If I had been drawing a paycheck for every hour I spent working on Project Euler’s problem 328, I think my summer vacation would already be paid for. But instead, after a long ten days or so of distraction, I’ll have to settle for the satisfaction of being number 38 or 39 to solve it.

In cause you haven’t visited Project Euler, it is a site dedicated to “challenging mathematical/computer programming problems”. A prototypical Project Euler challenge is one with a simple definition that is easy to solve for simple cases, but requires some ingenuity to scale up to the requirements given in the problem.

You’re Getting Warmer

Problem 328 is a classic example of the genre. The basic setup is that of a number guessing game. Knowing that a number is some integer between 1 and N, your job is to make successive guesses until you get the answer. Each guess is answered with one of three conditions: low, high, or a match.

The twist in this problem is that your job is not to minimize the number of guesses you have to make, but rather, to minimize the sum of the guesses. For any range 1 to N, you have to select a path that minimizes the worst case cost.

As an example, if I was going to guess a number between 1 and 10, the best of the worst case strategies yields a value of 16. I get this score if the hidden number is either 8, 9, or 10. My first guess is 7, and in the worst case, my second guess of 9 nails it down to either 8, 9, or 10. Of course if the number is 6 or less I’ll get a lower score. Change the first guess to some other number, and you will always have a case which results in a score of greater than 16.

Figure 1 shows what the choice graph looks like when choosing a number between 1 and 20. The first number in each node is the guess. When a second number is present, it represents the accumulated cost at that point, working up from the leaf nodes. The choice at the top of the graph, 13, shows the cost for that problem: 49.

Figure 1
Choosing a number between 1 and 20

The Naive Approach

Solving this problem in small cases is nice and easy. Using a recursive formulation you can implement it in a single screenful of code. My test implementation in C++ is shown here – it calculates both the optimal first choice and the cost for a given range. By calling itself recursively, the problem solution is tidy and compact:

pair<int,int> get_best_path( int low, int high )
    if ( low >= high )
    	return pair<int,int>(low,0 );
    if ( low == ( high - 1 ) )
    	return pair<int,int>(low,low);
    if ( low == (high - 2 ))
    	return pair<int,int>(low+1, low+1);
    int best_cost = INT_MAX;
    int best_choice = -1;
    for ( int choice = low + 1 ; choice < high ; choice ++ ) {
    	int cost = choice + max( get_best_path( low, choice-1).second, 
                                 get_best_path( choice+1, high).second);
    	if ( cost < best_cost ) {
    		best_cost = cost;
    		best_choice = choice;
    return pair<int,int>( best_choice, best_cost);

Like most recursive routines, it bails out early with one of three base cases which have trivial solutions. For all non-trivial solutions, the routine simply iterates through all possible guesses, calculating the cost of that choice and using recursion to calculate the cost of the two subproblems it creates.

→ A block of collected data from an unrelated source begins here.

theorem pvA_eq_map (grid : List (List Int)) (queries : List Int) (hpre : pvPre grid) :
    maxPoints_20250328 grid queries =
      queries.map (fun v => ((pvReach grid v).length : Int)) := by
  unfold maxPoints_20250328
  dsimp only
  have h1 := pvQueFold grid hpre
    (PySem.List.sorted ((PySem.List.pyRange 0 (queries.length : Int) 1).map
      (fun i => (PySem.List.pyGetD queries i 0, i))) (fun x => x.1) false)
    [] [(0, 0)] 0
    (pvVisSet (List.replicate grid.length
      (List.replicate (grid.headD []).length false)) 0 0)
    PySem.Dict.empty (List.replicate queries.length 0)
    (PySem.List.sorted_pairwise _ _)
    (by intro x _ p hp; simp at hp)
    (by intro x m hm; simp [PySem.Dict.get?_empty] at hm)
    ?_
  · unfold pvRows pvCols at h1
    rw [h1]
    apply pvScatter queries (fun v => ((pvReach grid v).length : Int))
    · simp
    · intro x hx
      rw [PySem.List.mem_sorted] at hx
      simp only [List.mem_map] at hx
      obtain ⟨i, hi, rfl⟩ := hx
      rw [PySem.List.mem_pyRange_one] at hi
      dsimp only
      have hilt : i < (queries.length : Int) := hi.2
      refine ⟨hi.1, by omega, ?_⟩
      rw [PySem.List.pyGetD_eq_getElem queries 0 hi.1 (by exact_mod_cast hilt)]
      rw [List.getElem?_eq_getElem (by omega)]
      rfl
    · intro j hj
      left
      have hperm := (PySem.List.sorted_perm ((PySem.List.pyRange 0 (queries.length : Int) 1).map
        (fun i => (PySem.List.pyGetD queries i 0, i))) (fun x => x.1) false).map Prod.snd
      rw [hperm.mem_iff]
      simp only [List.map_map]
      have : ((j : Int)) ∈ PySem.List.pyRange 0 (queries.length : Int) 1 := by
        rw [PySem.List.mem_pyRange_one]
        constructor
        · exact_mod_cast Nat.zero_le j
        · exact_mod_cast hj
      refine List.mem_map.2 ⟨(j : Int), this, rfl⟩
  · intro v hC
    have hsh0 : pvShape grid (List.replicate grid.length
        (List.replicate (grid.headD []).length false)) := by
      constructor
      · simp
      · intro row hrow
        rw [List.eq_of_mem_replicate hrow]
        simp
    refine ⟨by simp, by simp, ⟨pvShape_set grid _ hsh0 0 0 (pvOrig_inb grid hpre), ?_⟩,
      by simp, by simp, ?_, by simp, by simp⟩
    · intro p hp
      rw [pvVisAt_init grid hpre p.1 p.2 hp]
      simp [Prod.ext_iff]
    · intro p hp
      simp only [List.nil_append, List.mem_singleton] at hp
      subst hp
      exact ⟨pvOrig_inb grid hpre, Or.inl rfl⟩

Although this algorithm is simple and has a certain elegance, it has one big problem. A little examination will show that the runtime of this routine is asymptotically proportional to kN. Running on my desktop Linux system I was able to calculate best choices pretty quickly when N was under 30, but after that the runtime started ramping up drastically.

Getting There From Here

Since the solution to this algorithm requires calculating the best choice for numbers up to 200,000, there is no way that an O(kN) algorithm was going to fly. And that, of course, is the essence of a good Project Euler problem. Developing a solution for the simple cases is just the start.

After realizing that the naive solution won’t do it, you have to start looking at the problem from all angles. Can some optimization reduce it to a tractable polynomial problem? Or do you need a completely different approach. Perhaps the problem has a closed form solution that just requires pumping some numbers into an equation?

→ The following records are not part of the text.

-- pv_equiv track=rewrite | github.com/MaximumBeings/GoogleCodingInterviewQuestions | matrixRotateByK.py | matrixRotateByK
-- ===== SOURCE A (Python) =====
-- def matrixRotateByK(input,k):
--     for i in range(k):
--         temp_1 = [row[i] for row in input]
--         temp_2 = [row[i+1] for row in input]
--         for x in range(len(input)):
--             input[x][i] = temp_2[x]
--         for x in range(len(input)):
--             input[x][i+1] = temp_1[x]
--     return input
-- ===== SOURCE B (Python) =====
-- def matrixRotateByK(input, k):
--     if k > 0:
--         for row in input:
--             first = row[0]
--             for i in range(k):
--                 row[i] = row[i + 1]
--             row[k] = first
--     return input
-- ===== Notes on version B (the rewrite author's own statement) =====
-- stated objective: simpler
-- what changed: B rotates the first k+1 entries of each row directly (one left-shift per row, each cell written once) instead of A's k column-wise adjacent swaps with two temporary column arrays (each cell written twice, column-major).
import Mathlib
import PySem

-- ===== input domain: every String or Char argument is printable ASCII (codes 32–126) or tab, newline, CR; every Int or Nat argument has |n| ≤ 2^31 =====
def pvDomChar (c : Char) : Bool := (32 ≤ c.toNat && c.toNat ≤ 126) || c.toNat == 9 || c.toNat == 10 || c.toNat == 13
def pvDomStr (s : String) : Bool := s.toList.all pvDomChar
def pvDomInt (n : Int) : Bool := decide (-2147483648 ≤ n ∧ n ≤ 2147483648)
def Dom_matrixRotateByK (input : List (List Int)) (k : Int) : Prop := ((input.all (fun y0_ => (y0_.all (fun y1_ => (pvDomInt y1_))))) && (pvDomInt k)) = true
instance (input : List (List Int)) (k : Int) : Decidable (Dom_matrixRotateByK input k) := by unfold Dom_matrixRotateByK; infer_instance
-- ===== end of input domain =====

-- B left-rotates the first k+1 entries of each row in one row-major pass instead of A's k
-- column-wise adjacent swaps with temporary column arrays; both Pythons mutate `input`
-- in place, and the theorems here are about the RETURN value only.

-- ===== PORT A =====
def matrixRotateByK (input : List (List Int)) (k : Int) : List (List Int) :=
  (PySem.List.pyRange 0 k 1).foldl (fun inp i =>
    let temp1 := inp.map (fun row => PySem.List.pyGetD row i 0)
    let temp2 := inp.map (fun row => PySem.List.pyGetD row (i + 1) 0)
    let inp1 := (PySem.List.pyRange 0 (inp.length : Int) 1).foldl
      (fun acc x => acc.set x.toNat ((acc.getD x.toNat []).set i.toNat (temp2.getD x.toNat 0))) inp
    (PySem.List.pyRange 0 (inp1.length : Int) 1).foldl
      (fun acc x => acc.set x.toNat ((acc.getD x.toNat []).set (i + 1).toNat (temp1.getD x.toNat 0))) inp1)
    input

-- ===== PORT B =====
def matrixRotateByK_alt (input : List (List Int)) (k : Int) : List (List Int) :=
  if 0 < k then
    input.map (fun row =>
      let first := PySem.List.pyGetD row 0 0
      let row' := (PySem.List.pyRange 0 k 1).foldl
        (fun r i => r.set i.toNat (PySem.List.pyGetD r (i + 1) 0)) row
      row'.set k.toNat first)
  else input

-- ===== PRECONDITION & SPEC =====
-- Pre_ excludes exactly the inputs where A raises IndexError: k > 0 with some row
-- shorter than k+1 (A reads row[i] and row[i+1] for i up to k-1 in every row).
def Pre_matrixRotateByK (input : List (List Int)) (k : Int) : Prop :=
  0 < k → ∀ row ∈ input, k + 1 ≤ (row.length : Int)
instance (input : List (List Int)) (k : Int) : Decidable (Pre_matrixRotateByK input k) := by
  unfold Pre_matrixRotateByK; infer_instance

def pvWitness_matrixRotateByK : List (List Int) × Int := ([[1, 2, 3], [4, 5, 6]], 2)

def Spec_matrixRotateByK (input : List (List Int)) (k : Int) (out : List (List Int)) : Prop := out = matrixRotateByK_alt input k
instance (input : List (List Int)) (k : Int) (out : List (List Int)) : Decidable (Spec_matrixRotateByK input k out) := by unfold Spec_matrixRotateByK; infer_instance

-- ===== CLAIM (what is proved, stated in full; the proofs are below) =====
def Claim_equal_matrixRotateByK : Prop := ∀ (input : List (List Int)) (k : Int), Dom_matrixRotateByK input k → Pre_matrixRotateByK input k → Spec_matrixRotateByK input k (matrixRotateByK input k)

-- ===== LEMMAS AND PROOFS =====

-- the per-row effect of one of A's column swaps (reads come from the original row, as A's temps do)
def pvSwapRow (i : Nat) (r : List Int) : List Int :=
  (r.set i (r.getD (i + 1) 0)).set (i + 1) (r.getD i 0)

lemma pv_getD_set (l : List Int) (i : Nat) (v : Int) (j : Nat) :
    (l.set i v).getD j 0 = if j = i ∧ j < l.length then v else l.getD j 0 := by
  simp [List.getD_eq_getElem?_getD, List.getElem?_set]
  split_ifs with h1 h2 h3 <;> try omega
  all_goals simp_all

-- an ascending index loop writing each position once is a mapIdx
lemma pv_foldl_set_eq_mapIdx {α : Type} (d : α) (g : Nat → α → α) (l : List α) (n : Nat)
    (hn : n ≤ l.length) :
    (List.range n).foldl (fun acc x => acc.set x (g x (acc.getD x d))) l
      = l.mapIdx (fun x r => if x < n then g x r else r) := by
  induction n with
  | zero =>
    simp
    apply List.ext_getElem (by simp); intro j h1 h2; simp
  | succ n ih =>
    rw [List.range_succ, List.foldl_append, ih (by omega)]
    simp only [List.foldl_cons, List.foldl_nil]
    have hn' : n < l.length := by omega
    have hget : (l.mapIdx (fun x r => if x < n then g x r else r)).getD n d = l[n] := by
      rw [List.getD_eq_getElem _ _ (by simpa using hn')]
      simp
    rw [hget]
    apply List.ext_getElem (by simp)
    intro j h1 h2
    by_cases hj : j = n
    · subst hj
      rw [List.getElem_set_self (by simpa using hn')]
      simp
    · rw [List.getElem_set_ne (by omega)]
      simp only [List.getElem_mapIdx]
      have hj2 : j < l.length := by simpa using h1
      by_cases hlt : j < n
      · simp [hlt, show j < n + 1 by omega]
      · simp [hlt, show ¬ j < n + 1 by omega]

-- one inner index loop of A (over rows already transformed by s) acts rowwise
lemma pv_setloop (inp : List (List Int)) (s : List Int → List Int) (f : List Int → Int) (p : Nat)
    (l : List (List Int)) (hl : l = inp.map s) (n : Nat) (hn : n = inp.length) :
    ((List.range n).foldl
        (fun acc x => acc.set x ((acc.getD x []).set p ((inp.map f).getD x 0))) l)
      = inp.map (fun r => (s r).set p (f r)) := by
  subst hl hn
  rw [show inp.length = (inp.map s).length by simp,
      pv_foldl_set_eq_mapIdx [] (fun x r => r.set p ((inp.map f).getD x 0)) (inp.map s) _ le_rfl]
  apply List.ext_getElem (by simp)
  intro j h1 h2
  simp only [List.getElem_mapIdx, List.getElem_map]
  have hj : j < inp.length := by simpa using h2
  rw [List.getD_eq_getElem _ _ (by simpa using hj)]
  simp [hj]

-- an outer loop of rowwise maps is a map of row loops
lemma pv_foldl_map (inp : List (List Int)) (L : List Nat) (s : Nat → List Int → List Int) :
    L.foldl (fun m i => m.map (s i)) inp = inp.map (fun r => L.foldl (fun r i => s i r) r) := by
  induction L generalizing inp with
  | nil => simp
  | cons a L ih => simp [ih, Function.comp]

-- one iteration of A's outer loop acts rowwise as pvSwapRow
lemma pv_stepA (inp : List (List Int)) (t : Nat) :
    (let temp1 := inp.map (fun row => PySem.List.pyGetD row (t : Int) 0)
     let temp2 := inp.map (fun row => PySem.List.pyGetD row ((t : Int) + 1) 0)
     let inp1 := (PySem.List.pyRange 0 (inp.length : Int) 1).foldl
       (fun acc x => acc.set x.toNat ((acc.getD x.toNat []).set (t : Int).toNat (temp2.getD x.toNat 0))) inp
     (PySem.List.pyRange 0 (inp1.length : Int) 1).foldl
       (fun acc x => acc.set x.toNat ((acc.getD x.toNat []).set ((t : Int) + 1).toNat (temp1.getD x.toNat 0))) inp1)
      = inp.map (pvSwapRow t) := by
  have hc : ((t : Int) + 1) = ((t + 1 : Nat) : Int) := by push_cast; ring
  simp only [hc, PySem.List.pyGetD_natCast, Int.toNat_natCast]
  rw [PySem.List.pyRange_one]
  simp only [Int.sub_zero, zero_add, Int.toNat_natCast, List.foldl_map]
  rw [pv_setloop inp id (fun r => r.getD (t + 1) 0) t inp (List.map_id inp).symm inp.length rfl]
  rw [PySem.List.pyRange_one]
  simp only [Int.sub_zero, zero_add, Int.toNat_natCast, List.foldl_map]
  rw [pv_setloop inp (fun r => (id r).set t (r.getD (t + 1) 0)) (fun r => r.getD t 0) (t + 1)
        _ rfl _ (by simp)]
  simp [pvSwapRow]

-- A as a rowwise map of its swap loop
lemma pv_portA_eq (input : List (List Int)) (k : Int) :
    matrixRotateByK input k
      = input.map (fun row => (List.range k.toNat).foldl (fun r i => pvSwapRow i r) row) := by
  unfold matrixRotateByK
  rw [PySem.List.pyRange_one]
  simp only [Int.sub_zero, zero_add, List.foldl_map]
  simp only [pv_stepA]
  exact pv_foldl_map input (List.range k.toNat) pvSwapRow

-- B as a rowwise map of its shift loop, in Nat indices
lemma pv_portB_eq (input : List (List Int)) (k : Int) (hk : 0 < k) :
    matrixRotateByK_alt input k
      = input.map (fun row =>
          ((List.range k.toNat).foldl (fun r i => r.set i (r.getD (i + 1) 0)) row).set k.toNat (row.getD 0 0)) := by
  unfold matrixRotateByK_alt
  rw [if_pos hk, PySem.List.pyRange_one]
  simp only [Int.sub_zero, zero_add, List.foldl_map]
  apply List.map_congr_left
  intro row _
  have hc : ∀ t : Nat, ((t : Int) + 1) = ((t + 1 : Nat) : Int) := by intro t; push_cast; ring
  simp only [hc, PySem.List.pyGetD_natCast, Int.toNat_natCast]
  rw [show ((0 : Int) = ((0 : Nat) : Int)) from rfl, PySem.List.pyGetD_natCast]

lemma pv_lenA (m : Nat) (row : List Int) :
    ((List.range m).foldl (fun r i => pvSwapRow i r) row).length = row.length := by
  induction m with
  | zero => simp
  | succ n ih =>
    rw [List.range_succ, List.foldl_append]
    simp only [List.foldl_cons, List.foldl_nil, pvSwapRow, List.length_set]
    exact ih

-- after m adjacent swaps: entry j is row[j+1] for j < m, row[0] at j = m, row[j] beyond
lemma pv_getA (m : Nat) (row : List Int) :
    m < row.length → ∀ j : Nat,
    ((List.range m).foldl (fun r i => pvSwapRow i r) row).getD j 0
      = if j < m then row.getD (j + 1) 0 else if j = m then row.getD 0 0 else row.getD j 0 := by
  induction m with
  | zero =>
    intro _ j
    simp only [List.range_zero, List.foldl_nil, Nat.not_lt_zero, if_false]
    split_ifs with h
    · subst h; rfl
    · rfl
  | succ n ih =>
    intro hm j
    rw [List.range_succ, List.foldl_append]
    simp only [List.foldl_cons, List.foldl_nil]
    set X := (List.range n).foldl (fun r i => pvSwapRow i r) row with hX
    have hlen : X.length = row.length := pv_lenA n row
    have ihn := ih (by omega)
    simp only [pvSwapRow, pv_getD_set, List.length_set, hlen, ihn]
    split_ifs <;> first
      | rfl
      | omega
      | (congr 1; omega)

lemma pv_lenG (m : Nat) (row : List Int) :
    ((List.range m).foldl (fun r i => r.set i (r.getD (i + 1) 0)) row).length = row.length := by
  induction m with
  | zero => simp
  | succ n ih =>
    rw [List.range_succ, List.foldl_append]
    simp only [List.foldl_cons, List.foldl_nil, List.length_set]
    exact ih

-- after B's shift loop: entry j is row[j+1] for j < m, row[j] beyond
lemma pv_getG (m : Nat) (row : List Int) : ∀ j : Nat,
    ((List.range m).foldl (fun r i => r.set i (r.getD (i + 1) 0)) row).getD j 0
      = if j < m then row.getD (j + 1) 0 else row.getD j 0 := by
  induction m with
  | zero => intro j; simp
  | succ n ih =>
    intro j
    rw [List.range_succ, List.foldl_append]
    simp only [List.foldl_cons, List.foldl_nil]
    rw [pv_getD_set, ih (n + 1), ih j, pv_lenG]
    have hd : ∀ a : Nat, row.length ≤ a → row.getD a 0 = 0 := fun a ha => List.getD_eq_default _ _ ha
    split_ifs <;> first
      | rfl
      | omega
      | (congr 1; omega)
      | (rw [hd _ (by omega), hd _ (by omega)])

-- per-row equality of the two algorithms on a long-enough row
lemma pv_row_eq (m : Nat) (row : List Int) (hm : m < row.length) :
    (List.range m).foldl (fun r i => pvSwapRow i r) row
      = ((List.range m).foldl (fun r i => r.set i (r.getD (i + 1) 0)) row).set m (row.getD 0 0) := by
  apply List.ext_getElem (by rw [pv_lenA, List.length_set, pv_lenG])
  intro j h1 h2
  rw [← List.getD_eq_getElem _ _ h1, ← List.getD_eq_getElem _ _ h2,
      pv_getA m row hm j, pv_getD_set, pv_lenG, pv_getG]
  split_ifs <;> first
    | rfl
    | omega

-- ===== VERDICT (by name: the statement is the Claim_ definition above) =====
theorem matrixRotateByK_spec : Claim_equal_matrixRotateByK := by
  intro input k _ hpre
  unfold Spec_matrixRotateByK
  by_cases hk : 0 < k
  · rw [pv_portA_eq, pv_portB_eq input k hk]
    apply List.map_congr_left
    intro row hrow
    have hlen : k + 1 ≤ (row.length : Int) := hpre hk row hrow
    exact pv_row_eq k.toNat row (by omega)
  · unfold matrixRotateByK matrixRotateByK_alt
    rw [PySem.List.pyRange_one_eq_nil (by omega), if_neg hk]
    rfl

Eventually I was able to develop a solution that calculated all 200,000 value in less than a second. And while that would make an interesting post all on its own, it would be the epitome of bad form to spill the beans on an Euler Project solution.

My Path

Without giving away the secrets, however, I can tell you what was the most important factor for me in nailing down this problem: visualization.

To try to make some sense out of these paths through the choice tree, I turned to an old friend: Graphiviz. This open source package makes visualization of data structures like binary trees a piece of cake.

Figure 1 is a simple graph created with graphviz. To really see the value of this package, examine the choice tree for N=100 in PDF format or SVG format, if your browser supports it. I spent a long inspecting these images, including some that had hundreds of nodes.

For this program, I didn’t even link to the graphviz library – I just created text files in the correct format, then made a system() call to the dot compiler program, which creates the graphics files.

For this particular problem, graphviz is what guided me to my solution, and I don’t know of any other package, free or commercial, that could have done as well. It was the perfect tool for the job.

Up Next

Now that I have put Problem 328 to bed, have my eye on Problem 304, known as Primonacci. This problem requires working with Fibonacci numbers with trillions of digits – numbers so big that they won’t fit in RAM on any computer I have access to.